11 Novembro 2013
Publicada por Um Dia à Vez
Fitei atentamente aquela face outrora imberbe.
“Pierre?”, pensei. Não tive dúvidas de que aquele indigente era um antigo
colega e grande amigo meu com quem travei conhecimento durante um semestre de
faculdade que fiz em Paris, na Sorbonne… Partilhara o apartamento com Pierre por
sermos ambos do curso de História, tendo esses quatro meses sido de
convalescença para mim devido ao falecimento do Tio César, marido da tia Elvira.
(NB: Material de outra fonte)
-- pv_equiv track=rewrite | github.com/codeasier/gitcode-cli | tests/unit/commands/test_cli_gh_compat.py | _group_expected_commands
-- ===== SOURCE A (Python) =====
-- def _group_expected_commands(commands: dict[str, dict[str, object]]) -> dict[str, list[str]]:
--     grouped: dict[str, list[str]] = {}
--     for command_path, metadata in commands.items():
--         group = metadata["group"]
--         if command_path == group:
--             continue
--         grouped.setdefault(group, []).append(metadata["subcommand"])
--     return {group: sorted(set(subcommands)) for group, subcommands in grouped.items()}
-- ===== SOURCE B (Python) =====
-- def _group_expected_commands(commands: dict[str, dict[str, object]]) -> dict[str, list[str]]:
--     pairs = [(md["group"], md["subcommand"])
--              for path, md in commands.items() if md["group"] != path]
--     order = []
--     for g, _ in pairs:
--         if g not in order:
--             order.append(g)
--     return {g: sorted({s for h, s in pairs if h == g}) for g in order}
-- ===== Notes on version B (the rewrite author's own statement) =====
-- stated objective: alternative
-- what changed: Instead of scattering subcommands into a dict-of-lists with setdefault and sorting each bucket, B flattens the commands to a (group, subcommand) pair list in one comprehension, records first-appearance group order explicitly, and builds each group's sorted deduplicated bucket by a per-group scan of the flat pair list.
import Mathlib
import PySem

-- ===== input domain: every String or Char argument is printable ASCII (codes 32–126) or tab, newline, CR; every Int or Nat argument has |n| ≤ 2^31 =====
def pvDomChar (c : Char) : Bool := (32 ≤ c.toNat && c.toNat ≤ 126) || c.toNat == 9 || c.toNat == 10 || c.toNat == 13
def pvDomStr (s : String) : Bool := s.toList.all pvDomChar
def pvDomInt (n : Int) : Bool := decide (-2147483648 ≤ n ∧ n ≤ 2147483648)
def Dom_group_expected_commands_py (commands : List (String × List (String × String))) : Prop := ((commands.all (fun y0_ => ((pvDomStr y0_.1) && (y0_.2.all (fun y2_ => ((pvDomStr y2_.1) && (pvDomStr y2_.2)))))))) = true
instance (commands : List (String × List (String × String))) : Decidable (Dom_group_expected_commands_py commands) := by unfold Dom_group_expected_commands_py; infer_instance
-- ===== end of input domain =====

-- B flattens the commands to a (group, subcommand) pair list, records first-appearance
-- group order explicitly, and builds each group's sorted deduplicated bucket by a
-- per-group scan of the flat pair list (objective: alternative decomposition, not faster).

-- ===== PORT A =====
-- metadata["key"]: first-match association-list lookup (none = KeyError)
def pvMdGet (md : List (String × String)) (k : String) : Option String :=
  (PySem.Dict.mk md).get? k

def group_expected_commands_py (commands : List (String × List (String × String))) : List (String × List String) :=
  let grouped : PySem.Dict String (List String) :=
    commands.foldl (fun grouped cm =>
      match pvMdGet cm.2 "group" with
      | none => grouped  -- Python raises KeyError here; excluded by Pre_
      | some group =>
        if cm.1 = group then grouped
        else
          match pvMdGet cm.2 "subcommand" with
          | none => grouped  -- Python raises KeyError here; excluded by Pre_
          | some s => grouped.modify group [] (· ++ [s])) PySem.Dict.empty
  grouped.items.map (fun gs => (gs.1, PySem.List.sorted (PySem.Set.ofList gs.2) (fun x => x) false))

-- ===== PORT B =====
-- the flat (group, subcommand) pair list of B's first comprehension
def pvPairs (commands : List (String × List (String × String))) : List (String × String) :=
  commands.filterMap (fun cm =>
    match pvMdGet cm.2 "group" with
    | none => none  -- Python raises KeyError here; excluded by Pre_
    | some g =>
      if g ≠ cm.1 then
        match pvMdGet cm.2 "subcommand" with
        | none => none  -- Python raises KeyError here; excluded by Pre_
        | some s => some (g, s)
      else none)

def group_expected_commands_py_alt (commands : List (String × List (String × String))) : List (String × List String) :=
  let pairs := pvPairs commands
  let order : List String :=
    pairs.foldl (fun order p => if p.1 ∈ order then order else order ++ [p.1]) []
  order.map (fun g =>
    (g, PySem.List.sorted
          (PySem.Set.ofList ((pairs.filter (fun q => q.1 == g)).map (·.2)))
          (fun x => x) false))

-- ===== PRECONDITION & SPEC =====
-- Pre_ excludes exactly the inputs where A raises KeyError: a metadata dict without a
-- "group" key, or without a "subcommand" key when the command path differs from its group.
def Pre_group_expected_commands_py (commands : List (String × List (String × String))) : Prop :=
  (commands.all (fun cm =>
    match pvMdGet cm.2 "group" with
    | none => false
    | some g => (cm.1 == g) || (pvMdGet cm.2 "subcommand").isSome)) = true
instance (commands : List (String × List (String × String))) : Decidable (Pre_group_expected_commands_py commands) := by unfold Pre_group_expected_commands_py; infer_instance

def pvWitness_group_expected_commands_py : (List (String × List (String × String))) :=
  [("gc sub", [("group", "gc"), ("subcommand", "sub")]), ("gc", [("group", "gc")])]

def Spec_group_expected_commands_py (commands : List (String × List (String × String))) (out : List (String × List String)) : Prop := out = group_expected_commands_py_alt commands
instance (commands : List (String × List (String × String))) (out : List (String × List String)) : Decidable (Spec_group_expected_commands_py commands out) := by unfold Spec_group_expected_commands_py; infer_instance

-- ===== CLAIM (what is proved, stated in full; the proofs are below) =====
def Claim_equal_group_expected_commands_py : Prop := ∀ (commands : List (String × List (String × String))), Dom_group_expected_commands_py commands → Pre_group_expected_commands_py commands → Spec_group_expected_commands_py commands (group_expected_commands_py commands)

-- ===== LEMMAS AND PROOFS =====

-- A's loop over commands equals the grouping fold over B's flat pair list.
theorem foldA_eq_foldl_pairs (commands : List (String × List (String × String)))
    (d : PySem.Dict String (List String))
    (hpre : Pre_group_expected_commands_py commands) :
    commands.foldl (fun grouped cm =>
      match pvMdGet cm.2 "group" with
      | none => grouped
      | some group =>
        if cm.1 = group then grouped
        else
          match pvMdGet cm.2 "subcommand" with
          | none => grouped
          | some s => grouped.modify group [] (· ++ [s])) d
    = (pvPairs commands).foldl (fun d p => d.modify p.1 [] (· ++ [p.2])) d := by
  induction commands generalizing d with
  | nil => rfl
  | cons cm rest ih =>
    rw [Pre_group_expected_commands_py, List.all_cons, Bool.and_eq_true] at hpre
    have hpre' : Pre_group_expected_commands_py rest := hpre.2
    have hcm := hpre.1
    cases hg : pvMdGet cm.2 "group" with
    | none => rw [hg] at hcm; simp at hcm
    | some g =>
      rw [hg] at hcm
      have h1 : (cm.1 == g) || (pvMdGet cm.2 "subcommand").isSome := hcm
      by_cases heq : cm.1 = g
      · subst heq
        simp only [List.foldl_cons, pvPairs, List.filterMap_cons, hg, ne_eq,
          not_true_eq_false, if_false]
        exact ih d hpre'
      · have hsub : (pvMdGet cm.2 "subcommand").isSome := by
          simp only [Bool.or_eq_true, beq_iff_eq] at h1
          rcases h1 with h | h
          · exact absurd h heq
          · exact h
        cases hs : pvMdGet cm.2 "subcommand" with
        | none => rw [hs] at hsub; simp at hsub
        | some s =>
          have hne : g ≠ cm.1 := fun h => heq h.symm
          simp only [List.foldl_cons, pvPairs, List.filterMap_cons, hg, hs, if_neg heq, ne_eq, hne,
            not_false_eq_true, if_true]
          exact ih _ hpre'

-- items of a Nodup-keyed dict are its keys paired with their getD values.
theorem items_eq_keys_map_getD {ν : Type} (d : PySem.Dict String ν) (d0 : ν)
    (hnd : d.keys.Nodup) :
    d.items = d.keys.map (fun k => (k, d.getD k d0)) := by
  have hk : d.keys = d.items.map (·.1) := by simp only [PySem.Dict.keys]
  apply List.ext_getElem
  · simp [hk]
  · intro i h1 h2
    have hmem : (d.items[i].1, d.items[i].2) ∈ d.items := by
      rw [Prod.mk.eta]; exact List.getElem_mem _
    have hkey : (d.keys.map (fun k => (k, d.getD k d0)))[i]
        = (d.items[i].1, d.getD d.items[i].1 d0) := by
      simp [hk]
    rw [hkey, PySem.Dict.getD_of_mem_items d hmem hnd d0]

-- B's explicit order loop builds set(groups) in first-appearance order.
theorem order_eq_ofList (ps : List (String × String)) (s : List String) :
    ps.foldl (fun order p => if p.1 ∈ order then order else order ++ [p.1]) s
    = (ps.map (·.1)).foldl PySem.Set.add s := by
  induction ps generalizing s with
  | nil => rfl
  | cons p rest ih =>
    simp only [List.foldl_cons, List.map_cons]
    rw [ih]
    congr 1
    simp [PySem.Set.add]

-- ===== VERDICT (by name: the statement is the Claim_ definition above) =====
theorem group_expected_commands_py_spec : Claim_equal_group_expected_commands_py := by
  intro commands hdom hpre
  show group_expected_commands_py commands = group_expected_commands_py_alt commands
  unfold group_expected_commands_py group_expected_commands_py_alt
  dsimp only
  rw [foldA_eq_foldl_pairs commands PySem.Dict.empty hpre]
  set ps := pvPairs commands with hps
  have hnd : ((ps.foldl (fun d p => d.modify p.1 [] (· ++ [p.2])) PySem.Dict.empty)).keys.Nodup :=
    PySem.Dict.nodup_keys_foldl_modify_key ps (·.1) [] (fun _ p => (· ++ [p.2])) PySem.Dict.empty
      (by simp)
  have hkeys : ((ps.foldl (fun d p => d.modify p.1 [] (· ++ [p.2])) PySem.Dict.empty)).keys
      = PySem.Set.ofList (ps.map (·.1)) := by
    rw [PySem.Dict.keys_foldl_modify_key]
    simp [PySem.Set.update, PySem.Set.ofList_eq_foldl, PySem.Dict.keys_empty]
  rw [items_eq_keys_map_getD _ [] hnd, hkeys, order_eq_ofList, ← PySem.Set.ofList_eq_foldl]
  rw [List.map_map]
  apply List.map_congr_left
  intro g hg
  simp only [Function.comp]
  congr 1
  rw [PySem.Dict.getD_foldl_modify_append]
  simp [PySem.Dict.getD_empty]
Reencontrar aquele amigo na situação mais ignóbil da minha vida era, por um
lado, o recuperar de memórias revitalizantes e, por outro, o sentir irracional
de uma segurança injustificada por poder ter um apoio que já anteriormente se
mostrara caloroso. Contudo, aquilo que me bombardeava a mente no momento era o
desejo de saber a razão de ele se ostentar como um sem-abrigo em plenos
subúrbios portugueses.
Depois de o reconhecimento ser mútuo, Pierre,
certificando-se de que os seus companheiros não ouviam, tratou de explicar que
aquilo era só dissimulação. Na verdade, viera recentemente para Portugal para
tirar um doutoramento em Sociologia (a investigação que escolhera fora a
dinâmica das classes marginalizadas da sociedade), pelo que, sendo acérrimo
apologista do trabalho de campo no sentido mais literal, cultivava aquele
espectáculo desde há duas semanas.
Embasbacado com aquele figurino que ele
representava, esquecera-me completamente dos recentes eventos que haviam
preenchido os últimos dois dias da minha vida, e ele, que queria já ter entrado
em contacto comigo, disse para irmos até ao apartamento dele situado nas
redondezas e, assim, devido à consternação que reconhecera na minha face, poder
compreender em que termos andava uma amizade que outrora roçara os limites do
libidinoso.
Aceitei a proposta - ou imposição - procurando
apoderar-me da segurança que agora se revelava inconstante na minha vida.
- Vamos, então?- indagou Pierre.
- Tão céleres quanto o possível… - titubeei.